Collected data
---*---
-- pv_equiv track=rewrite | github.com/LaiPe/crypto-rsa | programmes/exo3.py | alphatonum
-- ===== SOURCE A (Python) =====
-- def alphatonum(mot,alpha):
--     li=[] #liste de chiffres par bloc de 3
--     temp="" #mémoire temporaire
--     c=0 #état
--     for i in range(len(mot)): #0 <= i < len(mot)
--         y=0 #position de la i-ème lettre du mot dans alpha (alphabet)
--         while mot[i]!=alpha[y]: #tant que la i-ème lettre ne correspond pas à une lettre de l'alphabet
--             y+=1 #y est incrémenté
--
--         y=str(y)
--         if len(y)==1: # si y est un chiffre (0,1,2,...,9)
--             y="0"+y
--
--         if c==0: #état 0 (mémoire temp vide)
--             temp=y
--             c+=1 #passage à l'état 1
--         elif c==1: #état 1 (mémoire temp: 2 chiffres)
--             li+=[temp+y[0]]
--             temp=y[1]
--             c+=1 #passage à l'état 2
--         elif c==2: #état 2 (mémoire temp: 1 chiffre)
--             li+=[temp+y]
--             temp=""
--             c=0 #retour à l'état 0
--     if temp!="": #si la mémoire temp n'est pas vide
--         li+=[temp] #flush
--     return li #renvoie li
-- ===== SOURCE B (Python) =====
-- def alphatonum(mot, alpha):
--     # Phase 1: convert each letter to its (zero-padded) index code.
--     codes = []
--     for ch in mot:
--         y = 0
--         while ch != alpha[y]:
--             y += 1
--         code = str(y)
--         if len(code) == 1:
--             code = "0" + code
--         codes.append(code)
--     # Phase 2: regroup the codes three at a time into the output blocks.
--     blocks = []
--     for k in range(0, len(codes), 3):
--         grp = codes[k:k + 3]
--         if len(grp) == 3:
--             a, b, c = grp
--             blocks += [a + b[0], b[1] + c]
--         elif len(grp) == 2:
--             a, b = grp
--             blocks += [a + b[0], b[1]]
--         else:
--             blocks += grp
--     return blocks
-- ===== Notes on version B (the rewrite author's own statement) =====
-- stated objective: simpler
-- what changed: Replaced the streaming 3-state machine (li/temp/c) by a two-phase computation: first build the list of zero-padded index codes, then regroup them three at a time with a fixed per-triple formula.
import Mathlib
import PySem

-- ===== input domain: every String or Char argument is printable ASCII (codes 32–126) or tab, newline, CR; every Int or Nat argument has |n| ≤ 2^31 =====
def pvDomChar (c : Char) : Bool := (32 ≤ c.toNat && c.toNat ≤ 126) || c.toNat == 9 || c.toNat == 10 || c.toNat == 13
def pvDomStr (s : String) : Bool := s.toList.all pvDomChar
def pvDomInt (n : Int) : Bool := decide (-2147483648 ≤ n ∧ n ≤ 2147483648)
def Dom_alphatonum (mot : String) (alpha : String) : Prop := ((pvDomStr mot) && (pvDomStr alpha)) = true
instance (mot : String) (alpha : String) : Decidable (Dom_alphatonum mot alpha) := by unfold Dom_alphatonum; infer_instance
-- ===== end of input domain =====

-- B replaces A's streaming 3-state machine by a two-phase computation (code list, then
-- regroup by triples); objective: simpler. Equal return values on Pre_ (every letter of
-- mot occurs in alpha; otherwise both Pythons raise IndexError).

-- ===== PORT A =====
-- the inner 'while mot[i]!=alpha[y]: y+=1': first index of ch in alpha (none = IndexError)
def pvScan (ch : Char) : List Char → Option Nat
  | [] => none
  | a :: rest => if ch = a then some 0 else (pvScan ch rest).map (· + 1)

-- 'y=str(y); if len(y)==1: y="0"+y'
def pvCode (y : Nat) : List Char :=
  let ys := PySem.Int.toChars (Int.ofNat y)
  if ys.length = 1 then '0' :: ys else ys

-- the for-loop of A with its state (li, temp, c); on a failed scan Python raises (excluded by Pre_)
def pvAgo (alphaL : List Char) : List Char → List String → List Char → Int → List String
  | [], li, temp, _ => if temp ≠ [] then li ++ [String.ofList temp] else li
  | ch :: rest, li, temp, c =>
    match pvScan ch alphaL with
    | none => li
    | some y =>
      let ys := pvCode y
      if c = 0 then pvAgo alphaL rest li ys (c + 1)
      else if c = 1 then
        pvAgo alphaL rest (li ++ [String.ofList (temp ++ [ys.headD '?'])]) [ys.getD 1 '?'] (c + 1)
      else pvAgo alphaL rest (li ++ [String.ofList (temp ++ ys)]) [] 0

def alphatonum (mot : String) (alpha : String) : List String :=
  pvAgo alpha.toList mot.toList [] [] 0

-- ===== PORT B =====
-- Phase 1 of B: the list of codes (none = some letter missing, Python B raises IndexError)
def pvCodes (alphaL : List Char) : List Char → Option (List (List Char))
  | [] => some []
  | ch :: rest =>
    match pvScan ch alphaL with
    | none => none
    | some y => (pvCodes alphaL rest).map (pvCode y :: ·)

-- Phase 2 of B: regroup the codes three at a time
def pvChunk3 : List (List Char) → List String
  | [] => []
  | [a] => [String.ofList a]
  | [a, b] => [String.ofList (a ++ [b.headD '?']), String.ofList [b.getD 1 '?']]
  | a :: b :: c :: rest =>
      String.ofList (a ++ [b.headD '?']) :: String.ofList (b.getD 1 '?' :: c) :: pvChunk3 rest

def alphatonum_alt (mot : String) (alpha : String) : List String :=
  match pvCodes alpha.toList mot.toList with
  | none => []
  | some cs => pvChunk3 cs

-- ===== PRECONDITION & SPEC =====
-- Pre_: every letter of mot occurs in alpha; otherwise the Python A raises IndexError.
def Pre_alphatonum (mot : String) (alpha : String) : Prop :=
  (mot.toList.all (fun ch => alpha.toList.contains ch)) = true
instance (mot : String) (alpha : String) : Decidable (Pre_alphatonum mot alpha) := by
  unfold Pre_alphatonum; infer_instance

def pvWitness_alphatonum : String × String := ("cab", "abcde")

def Spec_alphatonum (mot : String) (alpha : String) (out : List String) : Prop := out = alphatonum_alt mot alpha
instance (mot : String) (alpha : String) (out : List String) : Decidable (Spec_alphatonum mot alpha out) := by unfold Spec_alphatonum; infer_instance

-- ===== CLAIM (what is proved, stated in full; the proofs are below) =====
def Claim_equal_alphatonum : Prop := ∀ (mot : String) (alpha : String), Dom_alphatonum mot alpha → Pre_alphatonum mot alpha → Spec_alphatonum mot alpha (alphatonum mot alpha)

-- ===== LEMMAS AND PROOFS =====

lemma pvScan_isSome {ch : Char} {l : List Char} (h : ch ∈ l) : (pvScan ch l).isSome := by
  induction l with
  | nil => cases h
  | cons a rest ih =>
    simp only [pvScan]
    by_cases hc : ch = a
    · simp [hc]
    · simp only [if_neg hc, Option.isSome_map]
      rcases List.mem_cons.1 h with h | h
      · exact absurd h hc
      · exact ih h

lemma pvCodes_isSome {alphaL : List Char} {mot : List Char}
    (h : ∀ ch ∈ mot, ch ∈ alphaL) : (pvCodes alphaL mot).isSome := by
  induction mot with
  | nil => simp [pvCodes]
  | cons ch rest ih =>
    have hs := pvScan_isSome (h ch (List.mem_cons_self ..))
    simp only [pvCodes]
    cases hy : pvScan ch alphaL with
    | none => rw [hy] at hs; simp at hs
    | some y =>
      simp only [Option.isSome_map]
      exact ih (fun c hc => h c (List.mem_cons_of_mem _ hc))

lemma pvToDigitsCore_len_lt (b f n : Nat) (acc : List Char) :
    acc.length < (Nat.toDigitsCore b (f + 1) n acc).length := by
  induction f generalizing n acc with
  | zero =>
    show acc.length < (if n / b = 0 then Nat.digitChar (n % b) :: acc
      else Nat.toDigitsCore b 0 (n / b) (Nat.digitChar (n % b) :: acc)).length
    split <;> simp [Nat.toDigitsCore]
  | succ f ih =>
    show acc.length < (if n / b = 0 then Nat.digitChar (n % b) :: acc
      else Nat.toDigitsCore b (f + 1) (n / b) (Nat.digitChar (n % b) :: acc)).length
    split
    · simp
    · calc acc.length < (Nat.digitChar (n % b) :: acc).length := by simp
        _ < _ := ih _ _

lemma pvToChars_ne_nil (y : Nat) : PySem.Int.toChars (Int.ofNat y) ≠ [] := by
  unfold PySem.Int.toChars
  rw [if_neg (by exact not_lt.2 (Int.natCast_nonneg y))]
  show Nat.toDigits 10 _ ≠ []
  unfold Nat.toDigits
  intro hnil
  have := pvToDigitsCore_len_lt 10 (Int.ofNat y).toNat (Int.ofNat y).toNat []
  rw [hnil] at this
  simp at this

lemma pvCode_ne_nil (y : Nat) : pvCode y ≠ [] := by
  show (if (PySem.Int.toChars (Int.ofNat y)).length = 1 then '0' :: PySem.Int.toChars (Int.ofNat y)
    else PySem.Int.toChars (Int.ofNat y)) ≠ []
  split
  · simp
  · exact pvToChars_ne_nil y

-- Bridge: A's state machine starting from state 0 equals B's triple regrouping of the code list.
lemma pvAgo_eq_chunk3 (alphaL : List Char) :
    ∀ n (mot : List Char), mot.length ≤ n → ∀ cs li,
      pvCodes alphaL mot = some cs → pvAgo alphaL mot li [] 0 = li ++ pvChunk3 cs := by
  intro n
  induction n with
  | zero =>
    intro mot hn cs li hcs
    have : mot = [] := List.eq_nil_of_length_eq_zero (Nat.le_zero.1 hn)
    subst this
    simp only [pvCodes, Option.some.injEq] at hcs
    subst hcs
    simp [pvAgo, pvChunk3]
  | succ n ih =>
    intro mot hn cs li hcs
    match mot with
    | [] =>
      simp only [pvCodes, Option.some.injEq] at hcs
      subst hcs; simp [pvAgo, pvChunk3]
    | [ch] =>
      simp only [pvCodes] at hcs
      cases hy : pvScan ch alphaL with
      | none => rw [hy] at hcs; simp at hcs
      | some y =>
        rw [hy] at hcs
        simp only [Option.map_some, Option.some.injEq] at hcs
        subst hcs
        simp [pvAgo, hy, pvChunk3, pvCode_ne_nil y]
    | [ch1, ch2] =>
      simp only [pvCodes] at hcs
      cases hy1 : pvScan ch1 alphaL with
      | none => rw [hy1] at hcs; simp at hcs
      | some y1 =>
        rw [hy1] at hcs
        cases hy2 : pvScan ch2 alphaL with
        | none => rw [hy2] at hcs; simp at hcs
        | some y2 =>
          rw [hy2] at hcs
          simp only [Option.map_some, Option.some.injEq] at hcs
          subst hcs
          simp [pvAgo, hy1, hy2, pvChunk3]
    | ch1 :: ch2 :: ch3 :: rest =>
      simp only [pvCodes] at hcs
      cases hy1 : pvScan ch1 alphaL with
      | none => rw [hy1] at hcs; simp at hcs
      | some y1 =>
        rw [hy1] at hcs
        cases hy2 : pvScan ch2 alphaL with
        | none => rw [hy2] at hcs; simp at hcs
        | some y2 =>
          rw [hy2] at hcs
          cases hy3 : pvScan ch3 alphaL with
          | none => rw [hy3] at hcs; simp at hcs
          | some y3 =>
            rw [hy3] at hcs
            cases hrest : pvCodes alphaL rest with
            | none => rw [hrest] at hcs; simp at hcs
            | some cs3 =>
              rw [hrest] at hcs
              simp only [Option.map_some, Option.some.injEq] at hcs
              subst hcs
              have hlen : rest.length ≤ n := by
                simp only [List.length_cons] at hn; omega
              simp only [pvAgo, hy1, hy2, hy3]
              norm_num
              rw [ih rest hlen cs3 _ hrest]
              simp [pvChunk3]

-- ===== VERDICT (by name: the statement is the Claim_ definition above) =====
theorem alphatonum_spec : Claim_equal_alphatonum := by
  intro mot alpha _ hpre
  unfold Spec_alphatonum alphatonum alphatonum_alt
  have hpre' : ∀ ch ∈ mot.toList, ch ∈ alpha.toList := by
    simpa [Pre_alphatonum, List.all_eq_true] using hpre
  have h := pvCodes_isSome (alphaL := alpha.toList) (mot := mot.toList) hpre'
  cases hcs : pvCodes alpha.toList mot.toList with
  | none => rw [hcs] at h; simp at h
  | some cs =>
    rw [pvAgo_eq_chunk3 alpha.toList mot.toList.length mot.toList le_rfl cs [] hcs]
    simp
-- pv_equiv track=rewrite | github.com/2Hasan2/Every-Day-problem | ICPC/002/Long_Sequence.py | long_sequence
-- ===== SOURCE A (Python) =====
-- def long_sequence(N, B, rep):
--     MAX_VALUE = sum(B)
--     full_periods, remaining = divmod(rep, MAX_VALUE)
--     min_value = full_periods * N
--
--     for num in B:
--         if remaining <= 0:
--             break
--         remaining -= num
--         min_value += 1
--
--     return min_value
-- ===== SOURCE B (Python) =====
-- from itertools import accumulate
-- from bisect import bisect_left
--
-- def long_sequence(N, B, rep):
--     full_periods, remaining = divmod(rep, sum(B))
--     # running maxima of the prefix sums (with leading 0): a nondecreasing list,
--     # so the first prefix reaching `remaining` can be found by binary search;
--     # the monotonization keeps this exact even if B contains negative entries.
--     peaks = list(accumulate(accumulate(B, initial=0), max))
--     k = bisect_left(peaks, remaining)
--     return full_periods * N + k
-- ===== Notes on version B (the rewrite author's own statement) =====
-- stated objective: alternative
-- what changed: Replaces A's stateful subtract-and-count loop with a monotonized prefix-sum structure: B builds the running maxima of the prefix sums (a sorted array) and locates the answer with bisect_left binary search instead of scanning and mutating a remainder.
import Mathlib
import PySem

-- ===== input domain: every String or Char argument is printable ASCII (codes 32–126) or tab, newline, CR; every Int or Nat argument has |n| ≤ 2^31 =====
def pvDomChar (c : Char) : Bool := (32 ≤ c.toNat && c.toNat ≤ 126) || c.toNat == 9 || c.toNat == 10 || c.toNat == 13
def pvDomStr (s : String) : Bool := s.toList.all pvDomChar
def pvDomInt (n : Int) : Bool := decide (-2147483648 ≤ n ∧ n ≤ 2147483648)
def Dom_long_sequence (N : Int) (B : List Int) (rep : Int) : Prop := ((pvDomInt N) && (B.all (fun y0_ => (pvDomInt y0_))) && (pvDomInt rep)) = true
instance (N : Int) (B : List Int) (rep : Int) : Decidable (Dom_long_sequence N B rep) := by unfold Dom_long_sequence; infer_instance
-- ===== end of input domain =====

-- B replaces A's subtract-and-count loop by running maxima of prefix sums + bisect_left binary search: same result, different algorithm.

-- ===== PORT A =====
-- A's for-loop: state (remaining, min_value), break when remaining ≤ 0
def pvLoopA : List Int → Int → Int → Int
  | [], _, mv => mv
  | num :: ns, remaining, mv =>
      if remaining ≤ 0 then mv else pvLoopA ns (remaining - num) (mv + 1)

def long_sequence (N : Int) (B : List Int) (rep : Int) : Int :=
  let MAX_VALUE := B.sum
  let fr := (PySem.Int.divmod? rep MAX_VALUE).getD (0, 0)  -- none (sum = 0) excluded by Pre_
  pvLoopA B fr.2 (fr.1 * N)

-- ===== PORT B =====
-- bisect.bisect_left on a NONDECREASING list (the only way Source B calls it: peaks is a
-- running maximum): leftmost insertion point = number of leading elements < x; exact there.
def pyBisectLeft (m : List Int) (x : Int) : Nat :=
  (m.takeWhile (fun s => decide (s < x))).length

def long_sequence_alt (N : Int) (B : List Int) (rep : Int) : Int :=
  let fr := (PySem.Int.divmod? rep B.sum).getD (0, 0)      -- none (sum = 0) excluded by Pre_
  let pre := List.scanl (fun a b => a + b) 0 B              -- accumulate(B, initial=0)
  let peaks := match pre with                               -- accumulate(pre, max)
    | [] => ([] : List Int)
    | p :: ps => List.scanl max p ps
  fr.1 * N + ((pyBisectLeft peaks fr.2 : Nat) : Int)

-- ===== PRECONDITION & SPEC =====
-- Pre_ excludes exactly sum(B) = 0, where A's divmod raises ZeroDivisionError (B raises there too).
def Pre_long_sequence (N : Int) (B : List Int) (rep : Int) : Prop := B.sum ≠ 0
instance (N : Int) (B : List Int) (rep : Int) : Decidable (Pre_long_sequence N B rep) := by unfold Pre_long_sequence; infer_instance
def pvWitness_long_sequence : Int × List Int × Int := (3, [1, 2, 4], 25)

def Spec_long_sequence (N : Int) (B : List Int) (rep : Int) (out : Int) : Prop := out = long_sequence_alt N B rep
instance (N : Int) (B : List Int) (rep : Int) (out : Int) : Decidable (Spec_long_sequence N B rep out) := by unfold Spec_long_sequence; infer_instance

-- ===== CLAIM (what is proved, stated in full; the proofs are below) =====
def Claim_equal_long_sequence : Prop := ∀ (N : Int) (B : List Int) (rep : Int), Dom_long_sequence N B rep → Pre_long_sequence N B rep → Spec_long_sequence N B rep (long_sequence N B rep)

-- ===== LEMMAS AND PROOFS =====

-- manual equation lemmas for A's loop
theorem pvLoopA_nil (r mv : Int) : pvLoopA [] r mv = mv := rfl
theorem pvLoopA_cons (x : Int) (xs : List Int) (r mv : Int) :
    pvLoopA (x :: xs) r mv = if r ≤ 0 then mv else pvLoopA xs (r - x) (mv + 1) := rfl

-- the loop counter is an additive accumulator
theorem loopA_acc (l : List Int) : ∀ (r mv : Int), pvLoopA l r mv = mv + pvLoopA l r 0 := by
  induction l with
  | nil => intro r mv; simp [pvLoopA_nil]
  | cons x xs ih =>
      intro r mv
      rw [pvLoopA_cons, pvLoopA_cons]
      by_cases h : r ≤ 0
      · simp [h]
      · rw [if_neg h, if_neg h, ih (r - x) (mv + 1), ih (r - x) (0 + 1)]
        ring

-- a running-max list whose seed already reaches rem contributes nothing
theorem takeWhile_scanl_max_nil (c rem : Int) (t : List Int) (h : ¬ c < rem) :
    (List.scanl max c t).takeWhile (fun s => decide (s < rem)) = [] := by
  cases t <;> simp [List.scanl_nil, List.scanl_cons, h]

-- core invariant: with current prefix sum a and current running maximum c (< rem), the
-- leading segment of the running-max list below rem counts 1 (for c itself) plus the
-- number of elements A's loop still consumes, provided a hit exists at or beyond a.
theorem peaks_takeWhile (l : List Int) : ∀ (c a rem : Int), c < rem →
    (rem ≤ a + l.sum ∨ rem ≤ a) →
    (((List.scanl max c (List.scanl (fun x y => x + y) a l)).takeWhile
        (fun s => decide (s < rem))).length : Int)
      = 1 + pvLoopA l (rem - a) 0 := by
  induction l with
  | nil =>
      intro c a rem hc hex
      have ha : rem ≤ a := by rcases hex with h | h <;> simp_all
      have h1 : ¬ (max c a < rem) := by
        have : a ≤ max c a := le_max_right c a
        omega
      simp [List.scanl_nil, List.scanl_cons, hc, h1, pvLoopA_nil]
  | cons x xs ih =>
      intro c a rem hc hex
      simp only [List.scanl_cons, List.takeWhile_cons, decide_eq_true hc, if_pos,
        List.length_cons]
      by_cases ha : rem ≤ a
      · -- the loop breaks at once; the inner running max is already ≥ rem
        have h1 : ¬ (max c a < rem) := by
          have : a ≤ max c a := le_max_right c a
          omega
        rw [takeWhile_scanl_max_nil _ _ _ h1]
        have hloop : pvLoopA (x :: xs) (rem - a) 0 = 0 := by
          rw [pvLoopA_cons, if_pos (by omega)]
        simp [hloop]
      · -- the loop consumes x; recurse with running max (max c a) and prefix sum a + x
        have hc' : max c a < rem := by
          simp only [max_lt_iff]; omega
        have hex' : rem ≤ (a + x) + xs.sum ∨ rem ≤ a + x := by
          rcases hex with h | h
          · left; simp only [List.sum_cons] at h; omega
          · omega
        have hkey := ih (max c a) (a + x) rem hc' hex'
        have hloop : pvLoopA (x :: xs) (rem - a) 0 = 1 + pvLoopA xs (rem - (a + x)) 0 := by
          rw [pvLoopA_cons, if_neg (by omega), loopA_acc xs (rem - a - x) (0 + 1),
            show rem - a - x = rem - (a + x) by ring]
          ring
        rw [hloop]
        push_cast
        push_cast at hkey
        omega

-- ===== VERDICT (by name: the statement is the Claim_ definition above) =====
theorem long_sequence_spec : Claim_equal_long_sequence := by
  intro N B rep _ hpre
  unfold Pre_long_sequence at hpre
  unfold Spec_long_sequence long_sequence long_sequence_alt
  have hdm : (PySem.Int.divmod? rep B.sum).getD (0, 0)
      = (PySem.Int.floordiv rep B.sum, PySem.Int.mod rep B.sum) := by
    simp [PySem.Int.divmod?, PySem.Int.floordiv, PySem.Int.mod, hpre]
  dsimp only
  rw [hdm]
  cases B with
  | nil => exact absurd rfl hpre
  | cons x xs =>
      set q := PySem.Int.floordiv rep (x :: xs).sum with hq
      set r := PySem.Int.mod rep (x :: xs).sum with hr
      simp only [List.scanl_cons]
      unfold pyBisectLeft
      by_cases h0 : r ≤ 0
      · rw [takeWhile_scanl_max_nil 0 r _ (by omega), pvLoopA_cons, if_pos h0]
        simp
      · have hpos : 0 < (x :: xs).sum := by
          rcases lt_trichotomy ((x :: xs).sum) 0 with hlt | heq | hgt
          · have := PySem.Int.mod_neg_bounds (a := rep) hlt
            rw [← hr] at this; omega
          · exact absurd heq hpre
          · exact hgt
        have hlt : r < (x :: xs).sum := by
          have := PySem.Int.mod_lt (a := rep) hpos
          rw [← hr] at this; exact this
        have hkey := peaks_takeWhile xs 0 x r (by omega)
          (by left; simp only [List.sum_cons] at hlt; omega)
        rw [loopA_acc (x :: xs) r (q * N), pvLoopA_cons, if_neg h0,
          loopA_acc xs (r - x) (0 + 1)]
        rw [show (0 : Int) + x = x by ring]
        rw [hkey]
        ring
---*---
- [WORK TO COMPLETE] Reproduce each line of the entries in which the word "sums" is found.

- [RESULT OF THIS EXERCISE]
--     # running maxima of the prefix sums (with leading 0): a nondecreasing list,
-- what changed: Replaces A's stateful subtract-and-count loop with a monotonized prefix-sum structure: B builds the running maxima of the prefix sums (a sorted array) and locates the answer with bisect_left binary search instead of scanning and mutating a remainder.
-- B replaces A's subtract-and-count loop by running maxima of prefix sums + bisect_left binary search: same result, different algorithm.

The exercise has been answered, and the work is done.